- 1/8 of a green bell pepper
- sliver of roasted pasilla pepper
- 1 tomato
- 1/4c mixed lentils
- 1 & 1/4c water
- salt & pepper to taste
- thyme (dried or fresh)
- a few sprigs of kale (I like to cook about 3 or 4)
- Parmesan cheese (if not vegan)
- 1/4 of an avocado
- chili flakes
Mince the peppers, and toss them into a small pot over olive oil. Let them sizzle and brown. Cut up the tomato into small cubes, and toss into olive oil & pepper mixture once peppers have been crackling for a few minutes. Add salt & pepper to taste. Allow the tomatoes to sizzle and cook, then add in water and lentils. Sprinkle the lentils with a few pinches of fresh or dried thyme. Allow the lentils to cook on low-medium heat for about 20 minutes. The consistency will be a little soupy - we don’t want the lentils to soak up all of the liquid or they’ll dry out and form a mushy texture.

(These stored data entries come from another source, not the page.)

-- pv_equiv track=rewrite | github.com/cocodrips/TopCoder | SRM 623/UniformBoard.py | count
-- ===== SOURCE A (Python) =====
-- def count(board):
--     dots = 0
--     apples = 0
--     pears = 0
--     for bo in board:
--         for b in bo:
--             if b == '.':
--                 dots += 1
--             if b == 'A':
--                 apples += 1
--             if b == 'P':
--                 pears += 1
--     return (dots, apples, pears)
-- ===== SOURCE B (Python) =====
-- def count(board):
--     # Concatenate the whole grid into one string, then let the library
--     # scan it once per target character.
--     s = "".join(board)
--     return (s.count('.'), s.count('A'), s.count('P'))
-- ===== Notes on version B (the rewrite author's own statement) =====
-- stated objective: faster
-- what changed: Replaces A's nested per-cell loop with three if-branches and three accumulators by joining the rows into one string and making three separate library str.count scans over it.
import Mathlib
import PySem

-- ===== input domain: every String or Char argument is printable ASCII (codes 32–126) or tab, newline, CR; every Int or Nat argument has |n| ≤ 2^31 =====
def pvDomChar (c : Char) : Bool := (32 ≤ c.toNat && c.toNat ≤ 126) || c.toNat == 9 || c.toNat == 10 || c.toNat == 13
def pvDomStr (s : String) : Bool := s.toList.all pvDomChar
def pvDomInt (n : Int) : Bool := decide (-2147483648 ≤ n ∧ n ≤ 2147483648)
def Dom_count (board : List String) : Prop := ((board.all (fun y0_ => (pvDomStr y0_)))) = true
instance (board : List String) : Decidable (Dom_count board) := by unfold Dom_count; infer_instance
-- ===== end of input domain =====

-- B joins the rows into one string and uses three library str.count scans instead of A's nested loop with three if-branches and accumulators (measurably faster in Python via the C-level scans).

-- ===== PORT A =====
def countStep (t : Int × Int × Int) (c : Char) : Int × Int × Int :=
  let t := if c = '.' then (t.1 + 1, t.2.1, t.2.2) else t
  let t := if c = 'A' then (t.1, t.2.1 + 1, t.2.2) else t
  if c = 'P' then (t.1, t.2.1, t.2.2 + 1) else t

def count (board : List String) : Int × Int × Int :=
  board.foldl (fun t bo => bo.toList.foldl countStep t) (0, 0, 0)

-- ===== PORT B =====
def count_alt (board : List String) : Int × Int × Int :=
  let s := PySem.Str.join "" board
  ((PySem.Str.count s "." : Int), (PySem.Str.count s "A" : Int), (PySem.Str.count s "P" : Int))

-- ===== PRECONDITION & SPEC =====
def Spec_count (board : List String) (out : Int × Int × Int) : Prop := out = count_alt board
instance (board : List String) (out : Int × Int × Int) : Decidable (Spec_count board out) := by unfold Spec_count; infer_instance

-- ===== CLAIM (what is proved, stated in full; the proofs are below) =====
def Claim_equal_count : Prop := ∀ (board : List String), Dom_count board → Spec_count board (count board)

-- ===== LEMMAS AND PROOFS =====

lemma countStep_foldl (cs : List Char) (t : Int × Int × Int) :
    cs.foldl countStep t =
      (t.1 + (cs.count '.' : Int), t.2.1 + (cs.count 'A' : Int), t.2.2 + (cs.count 'P' : Int)) := by
  induction cs generalizing t with
  | nil => simp
  | cons c cs ih =>
    simp only [List.foldl_cons, List.count_cons, ih]
    by_cases h1 : c = '.' <;> by_cases h2 : c = 'A' <;> by_cases h3 : c = 'P' <;>
      simp_all [countStep] <;> omega

lemma count_eq_counts (board : List String) :
    count board = (((board.flatMap String.toList).count '.' : Int),
                   ((board.flatMap String.toList).count 'A' : Int),
                   ((board.flatMap String.toList).count 'P' : Int)) := by
  unfold count
  induction board using List.reverseRecOn with
  | nil => simp
  | append_singleton xs s ih =>
    rw [List.foldl_append, List.foldl_cons, List.foldl_nil, countStep_foldl, ih]
    simp [List.count_append]

-- exact value of Chars.count's worker for a single-character needle
lemma go_single (c : Char) : ∀ (fuel : Nat) (l : List Char) (acc : Nat), l.length ≤ fuel →
    PySem.Chars.count.go [c] fuel l acc = acc + l.count c := by
  intro fuel
  induction fuel with
  | zero => intro l acc h; cases l with
    | nil => simp [PySem.Chars.count.go]
    | cons x xs => simp at h
  | succ n ih =>
    intro l acc h
    cases l with
    | nil => simp [PySem.Chars.count.go]
    | cons x xs =>
      simp only [List.length_cons] at h
      by_cases hc : c = x
      · subst hc
        rw [PySem.Chars.count.go, if_pos (by simp [List.isPrefixOf])]
        simp only [List.length_cons, List.length_nil, List.drop_succ_cons, List.drop_zero]
        rw [ih xs (acc + 1) (by omega)]
        simp
        omega
      · rw [PySem.Chars.count.go, if_neg (by simp [List.isPrefixOf]; exact hc)]
        rw [ih xs acc (by omega)]
        simp [Ne.symm hc]

lemma str_count_single (s : String) (c : Char) :
    PySem.Str.count s (String.ofList [c]) = s.toList.count c := by
  simp [PySem.Str.count_eq, PySem.Chars.count]
  have := go_single c s.toList.length s.toList 0 le_rfl
  simpa using this

lemma intercalate_nil_sep (ls : List (List Char)) : ([] : List Char).intercalate ls = ls.flatten := by
  induction ls with
  | nil => rfl
  | cons a t ih =>
    cases t with
    | nil => simp [List.intercalate, List.intersperse]
    | cons b t' =>
      rw [show ([] : List Char).intercalate (a :: b :: t') = a ++ [].intercalate (b :: t') from by
            simp [List.intercalate, List.intersperse], ih]
      simp

lemma join_empty_toList (board : List String) :
    (PySem.Str.join "" board).toList = board.flatMap String.toList := by
  simp [PySem.Str.toList_join, PySem.Chars.join, intercalate_nil_sep, List.flatMap]

theorem count_spec_aux (board : List String) : count board = count_alt board := by
  rw [count_eq_counts]
  simp only [count_alt]
  rw [show ("." : String) = String.ofList ['.'] from rfl,
      show ("A" : String) = String.ofList ['A'] from rfl,
      show ("P" : String) = String.ofList ['P'] from rfl]
  simp only [str_count_single, join_empty_toList]

-- ===== VERDICT (by name: the statement is the Claim_ definition above) =====
theorem count_spec : Claim_equal_count := by
  intro board _
  exact count_spec_aux board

In a separate pan, heat up a little olive oil, and toss in the cut up kale, add salt and pepper to taste. Turn the heat up, so that the kale browns and crisps, creating a texture and flavor similar to kale chips. The kale will soften when mixed in with the lentil soup, so be sure to let them get crispy.
Once the lentils and kale are done, pour the lentils into a bowl, add the kale, and garnish with shredded parmesan cheese and avocado. If you really love spice, the way I do, then feel free to toss in some dried organic chili flakes!